JD1 Notícias – Em entrevista, o desembargador Carlos Contar reclamou de uma judicialização exacerbada, o senhor também vê isso?
Fernando Cury –
Vejo sim. O Brasil, depois da Constituição de 1988, trouxe como garantia fundamental de todo cidadão, no artigo 5º, inciso 35, o livre acesso à Justiça, que é uma garantia importante para que todas as pessoas que se sintam ameaçadas em seu direito ou já lesionadas possam, de fato, buscar Justiça. É uma garantia que o Estado dá ao cidadão, mas eu acredito que no Brasil, de certa forma, ela é interpretada de uma maneira muito extensiva. Tem questões que muitas vezes podem ser resolvidas via administrativa ou até mesmo entre os particulares e acabam não sendo por que as pessoas têm essa cultura de litigar. Como isso poderia mudar? Se o Poder Público passar a ser mais eficaz, seja na própria prestação do serviço público, seja por meio das suas agências reguladoras. Como, por exemplo, o serviço de telefonia tem uma agência reguladora que seria uma autarquia criada exatamente para fiscalizar todas as empresas telefônicas do país. Se essas agências fossem, de fato, mais eficazes, eu não tenho dúvida de que o número de demandas envolvendo consumidores de telefonia seria menor. E não só no ramo de telefonia, como também no transporte aéreo e em todos os ramos em que o Estado, por meio das suas autarquias, também fiscaliza.

JD1 Notícias – O MP tem ocupado espaços que deveriam ser do judiciário?
Fernando Cury –
Na verdade, o que eu penso é que o Ministério Público trabalha de maneira a vender sua imagem para a imprensa com muito menos restrição do que o judiciário. Porque o ministério é parte do processo, não é o responsável pela decisão a respeito do caso, se vai prender ou soltar, condenar ou absolver. Ele é parte e, como tal, acaba divulgando suas ações muito mais do que o juiz. O juiz, quando dá uma decisão, não chama a imprensa para dizer como está sendo feita a decisão, até porque ele não pode. É a pessoa que está apreciando o caso, então ele tem muito mais reserva, cautela e imparcialidade do que o Ministério Público, que trabalha constantemente trocando informações com a imprensa. Acho que isso é uma realidade inevitável e que, de fato, ela acontece, mas eu não vejo como ocupar papel de Judiciário.
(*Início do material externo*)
-- ===== LEMMAS AND PROOFS =====

-- an A-state (sorted-list heaps) simulates a B-state (unsorted multiset lists)
def pq2Inv (sA sB : pq2St) : Prop :=
  sA.1.Perm sB.1 ∧ sA.1.Pairwise (· ≤ ·) ∧ sA.1 ≠ [] ∧
  sA.2.1.Perm sB.2.1 ∧ sA.2.1.Pairwise (· ≤ ·) ∧ sA.2.1 ≠ [] ∧
  sA.2.2.1 = sB.2.2.1 ∧ sA.2.2.2.1 = sB.2.2.2.1 ∧ sA.2.2.2.2 = sB.2.2.2.2

theorem foldl_pvMin_le_init (l : List Int) (a : Int) : l.foldl pvMin a ≤ a := by
  induction l generalizing a with
  | nil => simp
  | cons b t ih =>
    refine le_trans (ih (pvMin a b)) ?_
    simp only [pvMin]; split <;> omega

theorem foldl_pvMin_le_mem (l : List Int) (a x : Int) (hx : x ∈ l) : l.foldl pvMin a ≤ x := by
  induction l generalizing a with
  | nil => simp at hx
  | cons b t ih =>
    rcases List.mem_cons.1 hx with rfl | hx
    · refine le_trans (foldl_pvMin_le_init t (pvMin a x)) ?_
      simp only [pvMin]; split <;> omega
    · exact ih _ hx

theorem foldl_pvMin_mem (l : List Int) (a : Int) : l.foldl pvMin a = a ∨ l.foldl pvMin a ∈ l := by
  induction l generalizing a with
  | nil => simp
  | cons b t ih =>
    rcases ih (pvMin a b) with h | h
    · rw [List.foldl_cons, h]
      simp only [pvMin]; split
      · right; simp
      · left; rfl
    · right; exact List.mem_cons_of_mem _ h

-- the scan returns the head of the sorted permuted pool, i.e. exactly what heappop returns
theorem minScan_eq_head (c : Int) (r hd : List Int) (hperm : (c :: r).Perm hd)
    (hsorted : (c :: r).Pairwise (· ≤ ·)) : minScan hd = c := by
  have hc : c ∈ hd := hperm.mem_iff.1 (List.mem_cons_self)
  have hne : hd ≠ [] := by
    intro h; rw [h] at hc; simp at hc
  obtain ⟨d, t, rfl⟩ := List.exists_cons_of_ne_nil hne
  have hmem : minScan (d :: t) ∈ d :: t := by
    rcases foldl_pvMin_mem (d :: t) ((d :: t).headD 0) with h | h
    · rw [minScan, h]; simp
    · exact h
  refine le_antisymm (foldl_pvMin_le_mem _ _ _ hc) ?_
  have : minScan (d :: t) ∈ c :: r := hperm.mem_iff.2 hmem
  rcases List.mem_cons.1 this with h | h
  · omega
  · exact (List.pairwise_cons.1 hsorted).1 _ h

theorem pq2Round_inv (costs : List Int) (sA sB : pq2St) (h : pq2Inv sA sB) :
    pq2Inv (pq2Round costs sA) (pq2AltRound costs sB) := by
  obtain ⟨hw, tw, nh, nt, s⟩ := sA
  obtain ⟨hd, tl, nh, nt, s⟩ := sB
  obtain ⟨phd, shd, hne, ptl, stl, tne, enh, ent, es⟩ := h
  simp only at phd shd hne ptl stl tne enh ent es
  subst enh ent es
  obtain ⟨hh, hr, rfl⟩ := List.exists_cons_of_ne_nil hne
  obtain ⟨th, tr, rfl⟩ := List.exists_cons_of_ne_nil tne
  have hmin : minScan hd = hh := minScan_eq_head hh hr hd phd shd
  have tmin : minScan tl = th := minScan_eq_head th tr tl ptl stl
  have hhd : hh ∈ hd := phd.mem_iff.1 (List.mem_cons_self)
  have htl : th ∈ tl := ptl.mem_iff.1 (List.mem_cons_self)
  have hrem : (PySem.List.remove? hd hh).getD hd = hd.erase hh := by
    rw [PySem.List.remove?_eq_some_erase hd hh hhd]; rfl
  have trem : (PySem.List.remove? tl th).getD tl = tl.erase th := by
    rw [PySem.List.remove?_eq_some_erase tl th htl]; rfl
  have herase : (hd.erase hh).Perm hr := by
    have := phd.symm.erase hh
    rwa [List.erase_cons_head] at this
  have terase : (tl.erase th).Perm tr := by
    have := ptl.symm.erase th
    rwa [List.erase_cons_head] at this
  have hpush_perm : ∀ (l : List Int) (x : Int), (hpush l x).Perm (x :: l) :=
    fun l x => List.perm_orderedInsert _ _ _
  have hpush_ne : ∀ (l : List Int) (x : Int), hpush l x ≠ [] := by
    intro l x h
    have := (hpush_perm l x).length_eq
    rw [h] at this; simp at this
  have hr_sorted : hr.Pairwise (· ≤ ·) := (List.pairwise_cons.1 shd).2
  have tr_sorted : tr.Pairwise (· ≤ ·) := (List.pairwise_cons.1 stl).2
  by_cases hle : hh ≤ th
  · -- A takes the `head == tail` or `head < tail` branch; B takes `h <= t`
    have hA : pq2Round costs (hh :: hr, th :: tr, nh, nt, s)
        = (hpush hr (PySem.List.pyGetD costs nh 0), hpush tr th, nh + 1, nt, s + hh) := by
      simp only [pq2Round, List.headD, List.tail]
      rcases eq_or_lt_of_le hle with heq | hlt
      · rw [if_pos heq]
      · rw [if_neg (by omega), if_pos hlt]
    have hB : pq2AltRound costs (hd, tl, nh, nt, s)
        = (hd.erase hh ++ [PySem.List.pyGetD costs nh 0], tl, nh + 1, nt, s + hh) := by
      simp only [pq2AltRound, hmin, tmin, if_pos hle, hrem]
    rw [hA, hB]
    refine ⟨?_, ?_, hpush_ne _ _, ?_, ?_, hpush_ne _ _, rfl, rfl, rfl⟩
    · exact (hpush_perm _ _).trans ((herase.symm.cons _).trans (List.perm_append_singleton _ _).symm)
    · exact List.Pairwise.orderedInsert _ _ hr_sorted
    · exact (hpush_perm _ _).trans ((ptl.trans (List.Perm.refl _)))
    · exact List.Pairwise.orderedInsert _ _ tr_sorted
  · -- A takes the `else` branch; B takes `else`
    have hA : pq2Round costs (hh :: hr, th :: tr, nh, nt, s)
        = (hpush hr hh, hpush tr (PySem.List.pyGetD costs nt 0), nh, nt - 1, s + th) := by
      simp only [pq2Round, List.headD, List.tail]
      rw [if_neg (by omega), if_neg (by omega)]
    have hB : pq2AltRound costs (hd, tl, nh, nt, s)
        = (hd, tl.erase th ++ [PySem.List.pyGetD costs nt 0], nh, nt - 1, s + th) := by
      simp only [pq2AltRound, hmin, tmin, if_neg hle, trem]
    rw [hA, hB]
    refine ⟨?_, ?_, hpush_ne _ _, ?_, ?_, hpush_ne _ _, rfl, rfl, rfl⟩
    · exact (hpush_perm _ _).trans phd
    · exact List.Pairwise.orderedInsert _ _ hr_sorted
    · exact (hpush_perm _ _).trans ((terase.symm.cons _).trans (List.perm_append_singleton _ _).symm)
    · exact List.Pairwise.orderedInsert _ _ tr_sorted

theorem foldl_round_inv (costs : List Int) (l : List Int) (sA sB : pq2St) (h : pq2Inv sA sB) :
    pq2Inv (l.foldl (fun st _ => pq2Round costs st) sA) (l.foldl (fun st _ => pq2AltRound costs st) sB) := by
  induction l generalizing sA sB with
  | nil => exact h
  | cons a t ih => exact ih _ _ (pq2Round_inv costs sA sB h)

theorem hfold_perm (g : Int → Int) (l : List Int) (acc : List Int) :
    (l.foldl (fun h i => hpush h (g i)) acc).Perm (acc ++ l.map g) := by
  induction l generalizing acc with
  | nil => simp
  | cons a t ih =>
    simp only [List.foldl_cons, List.map_cons]
    refine (ih (hpush acc (g a))).trans ?_
    have h1 : (hpush acc (g a)).Perm (acc ++ [g a]) :=
      (List.perm_orderedInsert _ _ _).trans (List.perm_append_singleton _ _).symm
    simpa using h1.append_right (t.map g)

theorem hfold_sorted (g : Int → Int) (l : List Int) (acc : List Int) (h : acc.Pairwise (· ≤ ·)) :
    (l.foldl (fun h i => hpush h (g i)) acc).Pairwise (· ≤ ·) := by
  induction l generalizing acc with
  | nil => exact h
  | cons a t ih => exact ih _ (List.Pairwise.orderedInsert _ _ h)

-- A's seeding loop pushes into both heaps at once; split it into two independent folds
theorem foldl_pair (f g : List Int → Int → List Int) (l : List Int) (p : List Int × List Int) :
    l.foldl (fun st i => (f st.1 i, g st.2 i)) p = (l.foldl f p.1, l.foldl g p.2) := by
  induction l generalizing p with
  | nil => rfl
  | cons a t ih => simp only [List.foldl_cons]; exact ih _

-- ===== VERDICT (by name: the statement is the Claim_ definition above) =====
theorem pq2_spec : Claim_equal_pq2 := by
  intro costs k m _ hpre
  unfold Spec_pq2
  by_cases hk : 0 < k
  · obtain ⟨hmn, hkm⟩ := hpre
    obtain ⟨hm1, hmkn⟩ := hkm hk
    show pq2 costs k m = pq2_alt costs k m
    simp only [pq2, pq2_alt]
    rw [foldl_pair (fun h i => hpush h (PySem.List.pyGetD costs i 0))
      (fun h i => hpush h (PySem.List.pyGetD costs ((costs.length : Int) - 1 - i) 0))
      (PySem.List.pyRange 0 m 1) ([], [])]
    set n : Int := (costs.length : Int) with hn
    set g1 : Int → Int := fun i => PySem.List.pyGetD costs i 0 with hg1
    set g2 : Int → Int := fun i => PySem.List.pyGetD costs (n - 1 - i) 0 with hg2
    have hlen : ((PySem.List.pyRange 0 m 1).map g1).length = m.toNat := by
      rw [List.length_map, PySem.List.length_pyRange_one]; omega
    have hlen2 : ((PySem.List.pyRange 0 m 1).map g2).length = m.toNat := by
      rw [List.length_map, PySem.List.length_pyRange_one]; omega
    have hinv : pq2Inv
        ((PySem.List.pyRange 0 m 1).foldl (fun h i => hpush h (g1 i)) [],
         (PySem.List.pyRange 0 m 1).foldl (fun h i => hpush h (g2 i)) [],
         m, n - m - 1, 0)
        ((PySem.List.pyRange 0 m 1).map g1, (PySem.List.pyRange 0 m 1).map g2,
         m, n - m - 1, 0) := by
      have p1 := hfold_perm g1 (PySem.List.pyRange 0 m 1) []
      have p2 := hfold_perm g2 (PySem.List.pyRange 0 m 1) []
      simp only [List.nil_append] at p1 p2
      have ne1 : (PySem.List.pyRange 0 m 1).foldl (fun h i => hpush h (g1 i)) [] ≠ [] := by
        intro hnil
        have h2 := p1.length_eq
        rw [hnil, hlen] at h2; simp at h2; omega
      have ne2 : (PySem.List.pyRange 0 m 1).foldl (fun h i => hpush h (g2 i)) [] ≠ [] := by
        intro hnil
        have h2 := p2.length_eq
        rw [hnil, hlen2] at h2; simp at h2; omega
      exact ⟨p1, hfold_sorted _ _ _ (by simp), ne1, p2, hfold_sorted _ _ _ (by simp), ne2, rfl, rfl, rfl⟩
    exact (foldl_round_inv costs (PySem.List.pyRange 0 k 1) _ _ hinv).2.2.2.2.2.2.2.2
  · simp only [pq2, pq2_alt, PySem.List.pyRange_one_eq_nil (show k ≤ (0:Int) by omega), List.foldl_nil]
Acho que os papéis dessas instituições são bem colocadas pela Constituição Federal, nas leis. O Ministério Público atua como parte e deve ser tratado como outra parte do processo também, sem ter privilégios no tratamento, exceto aqueles que a própria lei garante. Agora a palavra final, em todos os casos, não é do Ministério Público, é do Poder Judiciário, com as decisões judiciais dos juízes e dos magistrados.

JD1 Notícias – A cobertura de julgamentos e sessões de tribunais, em tempo real, fez mal à Justiça?
Fernando Cury –
Eu, particularmente, não concordo. Não acho que é salutar à Justiça essa prática. Na verdade, a gente não pode confundir uma transmissão em tempo real com a questão de respeito ao princípio da transparência, que todos devem cumprir. Acho que esses julgamentos que são feitos no Supremo Tribunal Federal e transmitidos ao vivo acabam causando ao julgador um cuidado ou talvez um alongamento desnecessário naquelas discussões que o Brasil acaba vendo em tempo real. Isso não significa, por exemplo, que as emissoras de televisão, ou seja lá qual for o meio de imprensa, possam ir lá fazer a reportagem e acompanhar o julgamento, isso é salutar, agora julgar em tempo real acaba, inexoravelmente, levando com que essas discussões se alonguem desnecessariamente, o que muitas vezes expõe discussões internas entre os membros do Tribunal ao Brasil de uma maneira desnecessária, algo que pode ser interpretado de maneira equivocada pela população. Então eu, particularmente, não acho interessante. Eu fiz mestrado na Espanha e conversando com o ministro da Suprema Corte da Espanha, que foi meu professor, sobre isso ele achou um absurdo. Disse que nunca viu na vida o julgamento de uma Suprema Corte ser transmitido ao vivo. Em determinadas cortes, por exemplo, nos Estados Unidos, sequer se pode filmar. A população pode assistir, mas não pode filmar sob pena de a pessoa ser retirada da sala. De modo que, acho que precisamos ter um pouco mais de reserva, o que não significa que os julgamentos não tenham que ser públicos. Eles devem ser, e divulgados, inclusive, publicados do diário, se a imprensa quiser assistir tem que ter acesso ao julgamento, exceto nos casos em que se exija sigilo por lei. Mas, quanto a essas sessões transmitidas ao vivo não acho salutar para a Justiça.

JD1 Notícias – A sua categoria vem sendo bastante questionada por receber acréscimos salariais, como o auxílio moradia, sendo alguns ancorados em liminar. Como o senhor vê a questão?
Fernando Cury –
A política remuneratória da magistratura é baseada em uma lei federal, na verdade, a princípio, pela Constituição Federal e depois por uma lei, que regulamenta, em nível nacional, essa política remuneratória. Ela é feita por meio de subsídio desde dezembro de 2004, pela emenda 45 de 2004. Desde 2005, a magistratura vem sofrendo perdas no seu subsídio porque o Estado não cumpre com o seu dever de fazer a revisão inflacionária. A Constituição Federal garante que a revisão seja feita todo ano, o que não significa aumento. É só analisar a taxa de inflação oficial que houve naquele ano e fazer com que ela também incida no subsídio de todo o serviço público, porque é uma forma de evitar que o poder aquisitivo do ganho do servidor público, não estou me referindo só ao magistrado, tenha perda. Uma das garantias é a irredutibilidade de vencimento. O servidor não pode ganhar amanhã menos do que ganha hoje, porque esta é uma maneira de pressioná-lo, de alguma forma atingi-lo, para que se sinta desconfortável. A última revisão inflacionária que o Estado fez foi em 2014. A respeito de acréscimo, nada é feito se não baseado em lei. O auxílio-moradia tem previsão na lei complementar nº 35, que é a lei orgânica da magistratura. Ela prevê esse auxílio para as pessoas que trabalham em local que o Estado teria a obrigação de fornecer uma residência oficial para o juiz. Toda vez que o juiz trabalha em um local onde o Estado não forneça residência ele tem direito a receber uma ima indenização, porque o Estado não está cumprindo com seu dever legal. Em Mato Grosso do Sul há leis prevendo o auxílio-moradia. Estamos amparados tanto pela lei orgânica da magistratura como pela lei estadual.